Exercise brief:
Between the line containing "termination_by n.toNat" and the line containing "rw [this, h, hr]; ring" lies a run of lines; give that run again exactly, with both of those lines, and nothing else from the entries below.

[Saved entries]
━━━━━━━━━━━━━━━━

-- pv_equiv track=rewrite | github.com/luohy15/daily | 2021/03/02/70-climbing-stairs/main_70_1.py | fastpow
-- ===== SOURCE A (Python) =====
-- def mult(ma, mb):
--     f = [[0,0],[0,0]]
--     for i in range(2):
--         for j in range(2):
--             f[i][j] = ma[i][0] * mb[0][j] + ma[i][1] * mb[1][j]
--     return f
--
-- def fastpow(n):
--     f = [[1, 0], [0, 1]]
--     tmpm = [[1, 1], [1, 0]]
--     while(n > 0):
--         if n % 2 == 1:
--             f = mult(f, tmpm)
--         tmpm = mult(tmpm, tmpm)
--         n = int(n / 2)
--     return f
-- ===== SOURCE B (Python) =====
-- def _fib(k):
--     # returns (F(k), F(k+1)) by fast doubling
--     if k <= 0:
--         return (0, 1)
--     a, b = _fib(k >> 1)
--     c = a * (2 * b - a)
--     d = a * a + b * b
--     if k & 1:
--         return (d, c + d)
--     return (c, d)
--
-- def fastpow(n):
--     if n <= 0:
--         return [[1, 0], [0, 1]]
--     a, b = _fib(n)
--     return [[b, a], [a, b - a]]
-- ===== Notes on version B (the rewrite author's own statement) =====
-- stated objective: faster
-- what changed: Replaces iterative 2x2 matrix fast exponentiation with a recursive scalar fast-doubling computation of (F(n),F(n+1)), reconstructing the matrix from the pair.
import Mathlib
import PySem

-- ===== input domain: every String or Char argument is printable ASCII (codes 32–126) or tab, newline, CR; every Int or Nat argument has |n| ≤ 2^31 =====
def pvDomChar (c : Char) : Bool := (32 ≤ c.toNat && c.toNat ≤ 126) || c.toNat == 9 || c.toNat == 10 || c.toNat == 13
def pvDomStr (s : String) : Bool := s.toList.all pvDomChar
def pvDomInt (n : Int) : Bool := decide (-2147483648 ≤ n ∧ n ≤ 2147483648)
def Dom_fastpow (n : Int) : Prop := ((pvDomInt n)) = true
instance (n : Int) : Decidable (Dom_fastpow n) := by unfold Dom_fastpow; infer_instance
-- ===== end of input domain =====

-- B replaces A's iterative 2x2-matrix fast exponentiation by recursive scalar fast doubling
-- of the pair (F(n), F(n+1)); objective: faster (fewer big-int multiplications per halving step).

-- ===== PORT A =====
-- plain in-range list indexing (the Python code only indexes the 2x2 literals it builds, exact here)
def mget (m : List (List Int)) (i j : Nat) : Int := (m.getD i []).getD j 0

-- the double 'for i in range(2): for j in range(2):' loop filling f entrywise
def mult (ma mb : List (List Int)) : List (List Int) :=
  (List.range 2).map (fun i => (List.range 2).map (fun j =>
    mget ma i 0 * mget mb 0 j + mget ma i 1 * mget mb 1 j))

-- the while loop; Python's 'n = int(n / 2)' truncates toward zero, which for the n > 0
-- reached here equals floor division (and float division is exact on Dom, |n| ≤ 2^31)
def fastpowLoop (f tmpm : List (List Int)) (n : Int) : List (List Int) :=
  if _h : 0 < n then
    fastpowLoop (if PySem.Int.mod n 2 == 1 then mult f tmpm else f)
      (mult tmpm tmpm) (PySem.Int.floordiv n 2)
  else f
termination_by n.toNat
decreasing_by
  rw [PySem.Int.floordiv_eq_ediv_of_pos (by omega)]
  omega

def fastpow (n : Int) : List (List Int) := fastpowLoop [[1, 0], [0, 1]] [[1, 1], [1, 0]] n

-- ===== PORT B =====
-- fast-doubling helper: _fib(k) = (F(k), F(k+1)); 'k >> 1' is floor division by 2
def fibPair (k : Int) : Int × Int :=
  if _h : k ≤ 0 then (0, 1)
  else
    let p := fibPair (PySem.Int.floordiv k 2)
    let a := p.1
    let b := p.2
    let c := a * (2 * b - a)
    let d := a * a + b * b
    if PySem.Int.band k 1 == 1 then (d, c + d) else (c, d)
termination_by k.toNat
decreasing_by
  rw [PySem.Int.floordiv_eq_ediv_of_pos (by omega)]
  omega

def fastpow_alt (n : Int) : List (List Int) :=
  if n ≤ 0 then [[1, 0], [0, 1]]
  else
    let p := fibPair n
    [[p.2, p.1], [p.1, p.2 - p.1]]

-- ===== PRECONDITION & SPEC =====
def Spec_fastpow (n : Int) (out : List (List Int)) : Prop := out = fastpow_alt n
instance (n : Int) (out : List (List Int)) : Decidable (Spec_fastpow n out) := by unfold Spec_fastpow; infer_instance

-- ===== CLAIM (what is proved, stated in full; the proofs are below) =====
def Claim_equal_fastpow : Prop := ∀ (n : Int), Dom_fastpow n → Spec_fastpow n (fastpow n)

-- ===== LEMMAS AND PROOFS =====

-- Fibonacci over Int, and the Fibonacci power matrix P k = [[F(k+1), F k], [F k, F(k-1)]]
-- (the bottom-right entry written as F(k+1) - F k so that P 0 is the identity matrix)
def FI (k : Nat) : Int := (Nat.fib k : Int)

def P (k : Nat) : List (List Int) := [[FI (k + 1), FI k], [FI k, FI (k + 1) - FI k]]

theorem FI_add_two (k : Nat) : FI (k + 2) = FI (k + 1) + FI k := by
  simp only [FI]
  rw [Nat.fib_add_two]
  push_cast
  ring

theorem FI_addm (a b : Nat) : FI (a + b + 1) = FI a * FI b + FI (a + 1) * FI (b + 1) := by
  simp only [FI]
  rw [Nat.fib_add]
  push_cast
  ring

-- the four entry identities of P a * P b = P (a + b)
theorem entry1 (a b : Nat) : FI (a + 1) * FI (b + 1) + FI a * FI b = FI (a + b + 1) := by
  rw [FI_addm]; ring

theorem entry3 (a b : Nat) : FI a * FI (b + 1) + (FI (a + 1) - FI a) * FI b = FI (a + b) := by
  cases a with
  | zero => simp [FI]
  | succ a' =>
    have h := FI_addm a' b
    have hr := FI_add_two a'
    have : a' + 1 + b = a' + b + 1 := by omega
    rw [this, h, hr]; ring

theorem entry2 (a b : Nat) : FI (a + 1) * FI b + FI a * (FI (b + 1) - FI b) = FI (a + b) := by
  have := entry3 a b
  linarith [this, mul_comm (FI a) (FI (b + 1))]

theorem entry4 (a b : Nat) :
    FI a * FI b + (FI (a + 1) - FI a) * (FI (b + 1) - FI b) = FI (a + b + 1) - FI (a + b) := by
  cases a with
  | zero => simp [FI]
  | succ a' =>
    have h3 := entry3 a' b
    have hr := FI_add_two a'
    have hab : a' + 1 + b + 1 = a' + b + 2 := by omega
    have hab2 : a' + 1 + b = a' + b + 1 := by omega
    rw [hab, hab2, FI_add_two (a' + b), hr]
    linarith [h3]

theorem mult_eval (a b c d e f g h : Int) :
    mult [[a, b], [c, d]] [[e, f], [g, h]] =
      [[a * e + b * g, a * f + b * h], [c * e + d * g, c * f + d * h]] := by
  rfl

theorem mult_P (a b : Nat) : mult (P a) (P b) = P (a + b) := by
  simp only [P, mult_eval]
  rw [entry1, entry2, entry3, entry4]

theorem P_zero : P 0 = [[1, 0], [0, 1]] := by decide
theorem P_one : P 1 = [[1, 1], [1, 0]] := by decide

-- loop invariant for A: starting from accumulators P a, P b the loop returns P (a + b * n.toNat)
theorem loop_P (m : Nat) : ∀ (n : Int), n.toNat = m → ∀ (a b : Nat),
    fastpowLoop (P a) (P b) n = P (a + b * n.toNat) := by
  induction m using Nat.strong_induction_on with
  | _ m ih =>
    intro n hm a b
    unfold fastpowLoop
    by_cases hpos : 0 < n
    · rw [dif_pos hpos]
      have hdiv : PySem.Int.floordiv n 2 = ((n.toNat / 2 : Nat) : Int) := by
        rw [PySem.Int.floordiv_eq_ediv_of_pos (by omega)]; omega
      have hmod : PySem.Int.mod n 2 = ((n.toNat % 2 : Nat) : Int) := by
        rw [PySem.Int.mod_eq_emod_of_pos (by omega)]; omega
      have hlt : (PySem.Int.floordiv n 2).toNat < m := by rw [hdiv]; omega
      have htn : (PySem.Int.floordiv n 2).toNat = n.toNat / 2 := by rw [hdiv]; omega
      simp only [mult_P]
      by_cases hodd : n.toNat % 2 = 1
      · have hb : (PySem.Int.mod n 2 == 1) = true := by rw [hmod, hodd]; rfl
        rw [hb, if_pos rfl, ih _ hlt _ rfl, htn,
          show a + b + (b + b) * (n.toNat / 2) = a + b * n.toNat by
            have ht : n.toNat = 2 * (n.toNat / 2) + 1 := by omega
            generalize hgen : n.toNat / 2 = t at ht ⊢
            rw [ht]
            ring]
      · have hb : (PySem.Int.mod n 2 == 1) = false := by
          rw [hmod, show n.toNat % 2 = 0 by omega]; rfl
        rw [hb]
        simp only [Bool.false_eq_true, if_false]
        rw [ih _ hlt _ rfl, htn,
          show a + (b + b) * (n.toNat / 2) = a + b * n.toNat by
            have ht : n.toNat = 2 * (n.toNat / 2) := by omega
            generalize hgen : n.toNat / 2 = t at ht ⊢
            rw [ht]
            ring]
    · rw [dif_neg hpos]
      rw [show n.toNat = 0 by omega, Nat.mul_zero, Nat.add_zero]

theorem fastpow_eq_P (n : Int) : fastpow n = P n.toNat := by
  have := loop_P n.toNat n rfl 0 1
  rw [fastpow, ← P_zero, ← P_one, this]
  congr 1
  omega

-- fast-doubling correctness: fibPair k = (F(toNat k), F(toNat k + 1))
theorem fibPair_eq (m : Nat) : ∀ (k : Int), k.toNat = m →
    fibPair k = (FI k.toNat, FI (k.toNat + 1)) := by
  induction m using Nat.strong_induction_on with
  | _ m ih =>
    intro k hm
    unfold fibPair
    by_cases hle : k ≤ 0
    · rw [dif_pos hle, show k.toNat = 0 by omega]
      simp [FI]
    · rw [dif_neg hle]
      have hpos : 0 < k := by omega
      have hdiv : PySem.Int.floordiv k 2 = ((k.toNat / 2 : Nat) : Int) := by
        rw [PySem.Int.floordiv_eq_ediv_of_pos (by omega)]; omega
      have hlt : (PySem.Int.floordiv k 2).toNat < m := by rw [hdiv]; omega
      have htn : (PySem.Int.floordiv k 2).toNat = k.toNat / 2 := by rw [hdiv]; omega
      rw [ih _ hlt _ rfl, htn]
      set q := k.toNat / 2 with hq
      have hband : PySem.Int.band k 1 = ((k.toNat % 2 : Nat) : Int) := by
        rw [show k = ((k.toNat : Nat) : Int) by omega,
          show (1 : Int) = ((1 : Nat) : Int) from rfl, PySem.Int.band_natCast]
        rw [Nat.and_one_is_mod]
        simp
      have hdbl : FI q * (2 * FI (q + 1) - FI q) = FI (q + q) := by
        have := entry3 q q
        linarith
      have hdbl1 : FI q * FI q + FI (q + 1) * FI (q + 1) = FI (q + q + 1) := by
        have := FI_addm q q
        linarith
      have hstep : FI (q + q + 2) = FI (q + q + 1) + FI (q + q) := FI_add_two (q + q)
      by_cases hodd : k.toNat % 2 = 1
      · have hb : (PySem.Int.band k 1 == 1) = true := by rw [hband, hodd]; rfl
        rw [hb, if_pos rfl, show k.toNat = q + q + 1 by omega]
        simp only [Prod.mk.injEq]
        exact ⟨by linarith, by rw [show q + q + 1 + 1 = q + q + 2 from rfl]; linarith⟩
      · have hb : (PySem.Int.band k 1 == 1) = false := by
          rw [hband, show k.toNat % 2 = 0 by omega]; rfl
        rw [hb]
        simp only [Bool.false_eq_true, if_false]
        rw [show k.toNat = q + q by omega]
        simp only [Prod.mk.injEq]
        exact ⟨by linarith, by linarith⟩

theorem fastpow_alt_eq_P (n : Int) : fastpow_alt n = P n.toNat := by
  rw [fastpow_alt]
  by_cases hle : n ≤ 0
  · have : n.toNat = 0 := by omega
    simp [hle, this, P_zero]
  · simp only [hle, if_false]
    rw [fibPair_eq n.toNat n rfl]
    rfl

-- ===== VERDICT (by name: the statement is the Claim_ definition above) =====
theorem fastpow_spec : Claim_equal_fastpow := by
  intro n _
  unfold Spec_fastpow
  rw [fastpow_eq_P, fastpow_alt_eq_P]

━━━━━━━━━━━━━━━━

Solution:
termination_by n.toNat
decreasing_by
  rw [PySem.Int.floordiv_eq_ediv_of_pos (by omega)]
  omega

def fastpow (n : Int) : List (List Int) := fastpowLoop [[1, 0], [0, 1]] [[1, 1], [1, 0]] n

-- ===== PORT B =====
-- fast-doubling helper: _fib(k) = (F(k), F(k+1)); 'k >> 1' is floor division by 2
def fibPair (k : Int) : Int × Int :=
  if _h : k ≤ 0 then (0, 1)
  else
    let p := fibPair (PySem.Int.floordiv k 2)
    let a := p.1
    let b := p.2
    let c := a * (2 * b - a)
    let d := a * a + b * b
    if PySem.Int.band k 1 == 1 then (d, c + d) else (c, d)
termination_by k.toNat
decreasing_by
  rw [PySem.Int.floordiv_eq_ediv_of_pos (by omega)]
  omega

def fastpow_alt (n : Int) : List (List Int) :=
  if n ≤ 0 then [[1, 0], [0, 1]]
  else
    let p := fibPair n
    [[p.2, p.1], [p.1, p.2 - p.1]]

-- ===== PRECONDITION & SPEC =====
def Spec_fastpow (n : Int) (out : List (List Int)) : Prop := out = fastpow_alt n
instance (n : Int) (out : List (List Int)) : Decidable (Spec_fastpow n out) := by unfold Spec_fastpow; infer_instance

-- ===== CLAIM (what is proved, stated in full; the proofs are below) =====
def Claim_equal_fastpow : Prop := ∀ (n : Int), Dom_fastpow n → Spec_fastpow n (fastpow n)

-- ===== LEMMAS AND PROOFS =====

-- Fibonacci over Int, and the Fibonacci power matrix P k = [[F(k+1), F k], [F k, F(k-1)]]
-- (the bottom-right entry written as F(k+1) - F k so that P 0 is the identity matrix)
def FI (k : Nat) : Int := (Nat.fib k : Int)

def P (k : Nat) : List (List Int) := [[FI (k + 1), FI k], [FI k, FI (k + 1) - FI k]]

theorem FI_add_two (k : Nat) : FI (k + 2) = FI (k + 1) + FI k := by
  simp only [FI]
  rw [Nat.fib_add_two]
  push_cast
  ring

theorem FI_addm (a b : Nat) : FI (a + b + 1) = FI a * FI b + FI (a + 1) * FI (b + 1) := by
  simp only [FI]
  rw [Nat.fib_add]
  push_cast
  ring

-- the four entry identities of P a * P b = P (a + b)
theorem entry1 (a b : Nat) : FI (a + 1) * FI (b + 1) + FI a * FI b = FI (a + b + 1) := by
  rw [FI_addm]; ring

theorem entry3 (a b : Nat) : FI a * FI (b + 1) + (FI (a + 1) - FI a) * FI b = FI (a + b) := by
  cases a with
  | zero => simp [FI]
  | succ a' =>
    have h := FI_addm a' b
    have hr := FI_add_two a'
    have : a' + 1 + b = a' + b + 1 := by omega
    rw [this, h, hr]; ring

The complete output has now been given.